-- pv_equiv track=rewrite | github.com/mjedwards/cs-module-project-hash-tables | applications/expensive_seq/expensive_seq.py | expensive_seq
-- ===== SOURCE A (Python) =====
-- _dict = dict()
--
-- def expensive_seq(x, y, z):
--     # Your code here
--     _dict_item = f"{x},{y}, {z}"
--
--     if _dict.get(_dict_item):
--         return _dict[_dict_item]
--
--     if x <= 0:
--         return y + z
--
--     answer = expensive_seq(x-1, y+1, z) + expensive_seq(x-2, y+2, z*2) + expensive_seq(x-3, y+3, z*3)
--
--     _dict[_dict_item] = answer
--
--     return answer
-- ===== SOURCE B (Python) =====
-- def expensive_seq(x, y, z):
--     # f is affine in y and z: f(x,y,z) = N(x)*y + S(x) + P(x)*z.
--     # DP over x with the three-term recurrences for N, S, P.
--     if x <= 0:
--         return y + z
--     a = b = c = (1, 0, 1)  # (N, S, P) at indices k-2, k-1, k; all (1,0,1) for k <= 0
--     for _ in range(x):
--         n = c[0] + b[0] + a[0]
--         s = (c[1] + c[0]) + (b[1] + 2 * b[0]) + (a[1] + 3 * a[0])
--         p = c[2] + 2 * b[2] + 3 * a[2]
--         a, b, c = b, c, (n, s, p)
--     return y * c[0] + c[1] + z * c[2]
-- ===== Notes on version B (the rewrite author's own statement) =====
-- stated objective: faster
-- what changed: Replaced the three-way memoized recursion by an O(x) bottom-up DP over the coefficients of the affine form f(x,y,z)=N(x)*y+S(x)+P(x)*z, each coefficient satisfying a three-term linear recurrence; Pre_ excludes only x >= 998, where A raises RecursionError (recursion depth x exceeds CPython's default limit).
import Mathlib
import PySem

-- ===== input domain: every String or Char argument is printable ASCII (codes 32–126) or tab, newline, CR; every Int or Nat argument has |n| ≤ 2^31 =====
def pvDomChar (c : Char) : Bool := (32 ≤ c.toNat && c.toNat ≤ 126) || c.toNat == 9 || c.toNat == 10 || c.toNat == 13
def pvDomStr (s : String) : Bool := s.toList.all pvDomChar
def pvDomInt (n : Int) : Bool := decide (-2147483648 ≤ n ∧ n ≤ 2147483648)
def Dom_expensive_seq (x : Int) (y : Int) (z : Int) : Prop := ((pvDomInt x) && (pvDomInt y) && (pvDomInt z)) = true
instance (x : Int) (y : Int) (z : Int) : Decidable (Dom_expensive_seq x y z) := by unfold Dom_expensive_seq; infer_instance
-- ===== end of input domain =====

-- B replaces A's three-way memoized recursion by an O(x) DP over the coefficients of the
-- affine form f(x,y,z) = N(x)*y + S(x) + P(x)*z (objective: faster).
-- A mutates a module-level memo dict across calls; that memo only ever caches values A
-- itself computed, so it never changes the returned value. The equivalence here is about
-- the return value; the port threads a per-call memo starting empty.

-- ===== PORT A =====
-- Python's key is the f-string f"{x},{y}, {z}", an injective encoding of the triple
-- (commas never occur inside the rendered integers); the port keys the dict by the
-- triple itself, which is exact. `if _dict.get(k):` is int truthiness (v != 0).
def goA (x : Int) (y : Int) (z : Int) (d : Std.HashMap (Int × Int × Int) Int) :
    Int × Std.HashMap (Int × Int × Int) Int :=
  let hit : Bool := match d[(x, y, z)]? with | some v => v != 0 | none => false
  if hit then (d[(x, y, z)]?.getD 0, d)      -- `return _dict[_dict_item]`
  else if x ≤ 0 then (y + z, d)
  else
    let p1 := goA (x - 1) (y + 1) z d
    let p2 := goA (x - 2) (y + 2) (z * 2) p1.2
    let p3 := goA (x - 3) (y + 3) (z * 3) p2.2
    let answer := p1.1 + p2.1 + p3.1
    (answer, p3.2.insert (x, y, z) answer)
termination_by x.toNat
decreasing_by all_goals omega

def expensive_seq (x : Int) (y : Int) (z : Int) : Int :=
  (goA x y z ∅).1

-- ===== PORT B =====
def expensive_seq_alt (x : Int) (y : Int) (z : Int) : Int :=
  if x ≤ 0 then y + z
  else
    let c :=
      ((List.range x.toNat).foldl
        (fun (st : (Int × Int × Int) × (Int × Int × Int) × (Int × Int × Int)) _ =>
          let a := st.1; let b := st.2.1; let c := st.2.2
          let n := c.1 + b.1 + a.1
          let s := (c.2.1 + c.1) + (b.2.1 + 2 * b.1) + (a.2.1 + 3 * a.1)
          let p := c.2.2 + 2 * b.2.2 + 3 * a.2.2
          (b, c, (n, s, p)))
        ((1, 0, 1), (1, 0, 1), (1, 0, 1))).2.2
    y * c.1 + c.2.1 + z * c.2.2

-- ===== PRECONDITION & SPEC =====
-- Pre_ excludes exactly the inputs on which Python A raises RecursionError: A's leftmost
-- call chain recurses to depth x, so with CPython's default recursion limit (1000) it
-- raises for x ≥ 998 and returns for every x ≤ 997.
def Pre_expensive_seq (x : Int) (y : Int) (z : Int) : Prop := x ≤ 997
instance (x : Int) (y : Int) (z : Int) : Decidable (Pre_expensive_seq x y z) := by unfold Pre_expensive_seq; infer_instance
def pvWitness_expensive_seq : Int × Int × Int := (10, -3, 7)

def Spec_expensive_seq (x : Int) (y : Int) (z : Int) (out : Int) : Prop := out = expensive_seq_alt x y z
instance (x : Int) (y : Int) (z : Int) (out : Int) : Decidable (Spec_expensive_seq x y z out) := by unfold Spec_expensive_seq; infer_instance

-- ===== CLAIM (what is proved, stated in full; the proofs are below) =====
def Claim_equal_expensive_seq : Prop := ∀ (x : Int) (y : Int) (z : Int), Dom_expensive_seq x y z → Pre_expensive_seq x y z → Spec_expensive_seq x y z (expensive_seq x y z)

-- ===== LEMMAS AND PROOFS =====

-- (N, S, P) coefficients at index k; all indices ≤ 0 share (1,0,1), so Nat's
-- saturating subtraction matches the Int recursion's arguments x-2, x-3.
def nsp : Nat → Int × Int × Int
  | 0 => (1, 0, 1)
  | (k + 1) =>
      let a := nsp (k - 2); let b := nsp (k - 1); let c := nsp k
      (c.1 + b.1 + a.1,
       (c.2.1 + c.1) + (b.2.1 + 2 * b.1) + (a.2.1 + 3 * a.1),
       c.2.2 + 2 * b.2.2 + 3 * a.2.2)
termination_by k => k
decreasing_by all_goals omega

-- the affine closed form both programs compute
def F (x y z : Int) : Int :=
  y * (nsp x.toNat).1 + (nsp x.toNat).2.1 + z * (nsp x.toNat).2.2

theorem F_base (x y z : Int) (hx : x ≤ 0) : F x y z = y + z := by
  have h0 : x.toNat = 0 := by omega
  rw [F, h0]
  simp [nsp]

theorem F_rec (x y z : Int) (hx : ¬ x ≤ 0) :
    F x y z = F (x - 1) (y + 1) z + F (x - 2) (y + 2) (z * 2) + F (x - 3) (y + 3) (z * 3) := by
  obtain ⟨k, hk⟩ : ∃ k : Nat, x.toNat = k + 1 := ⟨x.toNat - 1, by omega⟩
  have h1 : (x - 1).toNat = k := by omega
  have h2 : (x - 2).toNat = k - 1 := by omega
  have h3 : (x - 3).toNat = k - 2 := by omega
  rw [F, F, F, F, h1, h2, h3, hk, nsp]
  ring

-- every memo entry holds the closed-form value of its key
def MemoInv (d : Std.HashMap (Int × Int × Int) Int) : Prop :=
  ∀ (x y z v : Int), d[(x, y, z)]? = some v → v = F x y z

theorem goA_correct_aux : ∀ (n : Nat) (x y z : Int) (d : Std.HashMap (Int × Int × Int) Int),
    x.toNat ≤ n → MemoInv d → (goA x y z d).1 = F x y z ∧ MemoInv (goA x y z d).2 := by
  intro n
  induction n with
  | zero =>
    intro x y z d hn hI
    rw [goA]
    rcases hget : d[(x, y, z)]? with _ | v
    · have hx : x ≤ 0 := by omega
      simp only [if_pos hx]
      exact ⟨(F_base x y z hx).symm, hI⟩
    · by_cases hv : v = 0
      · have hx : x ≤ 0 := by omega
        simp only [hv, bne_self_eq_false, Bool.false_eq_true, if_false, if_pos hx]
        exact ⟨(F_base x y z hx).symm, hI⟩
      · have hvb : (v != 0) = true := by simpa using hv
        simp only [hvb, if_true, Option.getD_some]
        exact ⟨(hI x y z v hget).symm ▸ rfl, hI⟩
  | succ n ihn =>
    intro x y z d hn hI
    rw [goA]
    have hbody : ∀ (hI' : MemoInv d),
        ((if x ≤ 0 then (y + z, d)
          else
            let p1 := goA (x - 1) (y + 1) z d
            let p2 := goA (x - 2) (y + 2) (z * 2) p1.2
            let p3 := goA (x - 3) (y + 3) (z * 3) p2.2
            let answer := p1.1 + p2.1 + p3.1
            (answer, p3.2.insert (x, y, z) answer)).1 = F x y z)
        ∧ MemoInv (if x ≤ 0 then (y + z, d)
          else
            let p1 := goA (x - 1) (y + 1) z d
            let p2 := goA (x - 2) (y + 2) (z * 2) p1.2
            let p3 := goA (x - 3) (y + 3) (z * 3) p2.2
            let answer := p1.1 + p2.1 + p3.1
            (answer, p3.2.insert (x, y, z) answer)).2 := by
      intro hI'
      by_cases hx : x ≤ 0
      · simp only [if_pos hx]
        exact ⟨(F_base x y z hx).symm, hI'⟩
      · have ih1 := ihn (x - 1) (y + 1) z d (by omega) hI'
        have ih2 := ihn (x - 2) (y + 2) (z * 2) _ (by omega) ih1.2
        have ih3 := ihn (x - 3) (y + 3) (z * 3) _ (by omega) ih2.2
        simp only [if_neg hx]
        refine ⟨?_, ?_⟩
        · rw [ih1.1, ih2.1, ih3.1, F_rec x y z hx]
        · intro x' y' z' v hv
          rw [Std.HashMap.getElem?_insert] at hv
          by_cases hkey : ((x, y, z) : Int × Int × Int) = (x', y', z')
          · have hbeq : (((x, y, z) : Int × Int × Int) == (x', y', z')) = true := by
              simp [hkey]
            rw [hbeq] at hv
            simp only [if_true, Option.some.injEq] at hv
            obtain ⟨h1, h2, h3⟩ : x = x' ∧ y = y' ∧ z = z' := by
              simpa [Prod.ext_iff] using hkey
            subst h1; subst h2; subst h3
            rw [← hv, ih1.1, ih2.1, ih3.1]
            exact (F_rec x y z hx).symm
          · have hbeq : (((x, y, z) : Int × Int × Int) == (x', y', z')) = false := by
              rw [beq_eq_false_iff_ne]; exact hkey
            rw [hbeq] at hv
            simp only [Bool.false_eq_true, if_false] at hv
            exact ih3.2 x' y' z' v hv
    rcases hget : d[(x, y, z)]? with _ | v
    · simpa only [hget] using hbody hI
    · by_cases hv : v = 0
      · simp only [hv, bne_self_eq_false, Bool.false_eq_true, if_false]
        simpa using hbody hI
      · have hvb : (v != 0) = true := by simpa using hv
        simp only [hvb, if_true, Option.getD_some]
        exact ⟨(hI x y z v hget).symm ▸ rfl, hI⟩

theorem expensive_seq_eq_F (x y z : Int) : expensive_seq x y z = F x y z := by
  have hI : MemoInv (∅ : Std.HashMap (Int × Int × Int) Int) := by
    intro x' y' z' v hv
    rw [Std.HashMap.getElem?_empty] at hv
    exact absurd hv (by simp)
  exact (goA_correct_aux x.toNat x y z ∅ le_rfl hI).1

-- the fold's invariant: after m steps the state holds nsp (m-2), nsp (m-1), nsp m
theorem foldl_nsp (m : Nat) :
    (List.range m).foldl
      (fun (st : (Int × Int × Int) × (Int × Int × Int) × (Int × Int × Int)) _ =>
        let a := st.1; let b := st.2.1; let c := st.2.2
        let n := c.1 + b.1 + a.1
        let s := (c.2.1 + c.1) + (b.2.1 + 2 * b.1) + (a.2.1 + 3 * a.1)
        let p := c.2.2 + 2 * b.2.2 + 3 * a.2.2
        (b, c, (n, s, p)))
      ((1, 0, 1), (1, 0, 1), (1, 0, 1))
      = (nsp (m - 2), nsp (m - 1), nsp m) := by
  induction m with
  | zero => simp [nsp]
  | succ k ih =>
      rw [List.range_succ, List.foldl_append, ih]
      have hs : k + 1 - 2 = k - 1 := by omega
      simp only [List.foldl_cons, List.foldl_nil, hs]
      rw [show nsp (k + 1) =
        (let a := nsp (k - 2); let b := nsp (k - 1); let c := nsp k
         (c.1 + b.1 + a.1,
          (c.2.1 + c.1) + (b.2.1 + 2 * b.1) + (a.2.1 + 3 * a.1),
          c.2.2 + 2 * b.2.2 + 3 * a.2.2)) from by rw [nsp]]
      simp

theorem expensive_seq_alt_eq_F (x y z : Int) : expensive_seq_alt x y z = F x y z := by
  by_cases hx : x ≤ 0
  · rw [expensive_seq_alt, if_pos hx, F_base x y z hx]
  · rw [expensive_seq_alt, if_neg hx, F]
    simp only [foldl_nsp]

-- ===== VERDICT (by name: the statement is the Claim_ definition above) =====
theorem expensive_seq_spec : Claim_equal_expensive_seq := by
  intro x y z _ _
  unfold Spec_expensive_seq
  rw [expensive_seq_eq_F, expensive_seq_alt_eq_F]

*How to complete this task:* Out of the data above, give again only the lines starting at the one holding "c[0] + b[0] + a[0]" and ending at the one holding "-- stated objective: faster", unchanged.

*Your solution:*
--         n = c[0] + b[0] + a[0]
--         s = (c[1] + c[0]) + (b[1] + 2 * b[0]) + (a[1] + 3 * a[0])
--         p = c[2] + 2 * b[2] + 3 * a[2]
--         a, b, c = b, c, (n, s, p)
--     return y * c[0] + c[1] + z * c[2]
-- ===== Notes on version B (the rewrite author's own statement) =====
-- stated objective: faster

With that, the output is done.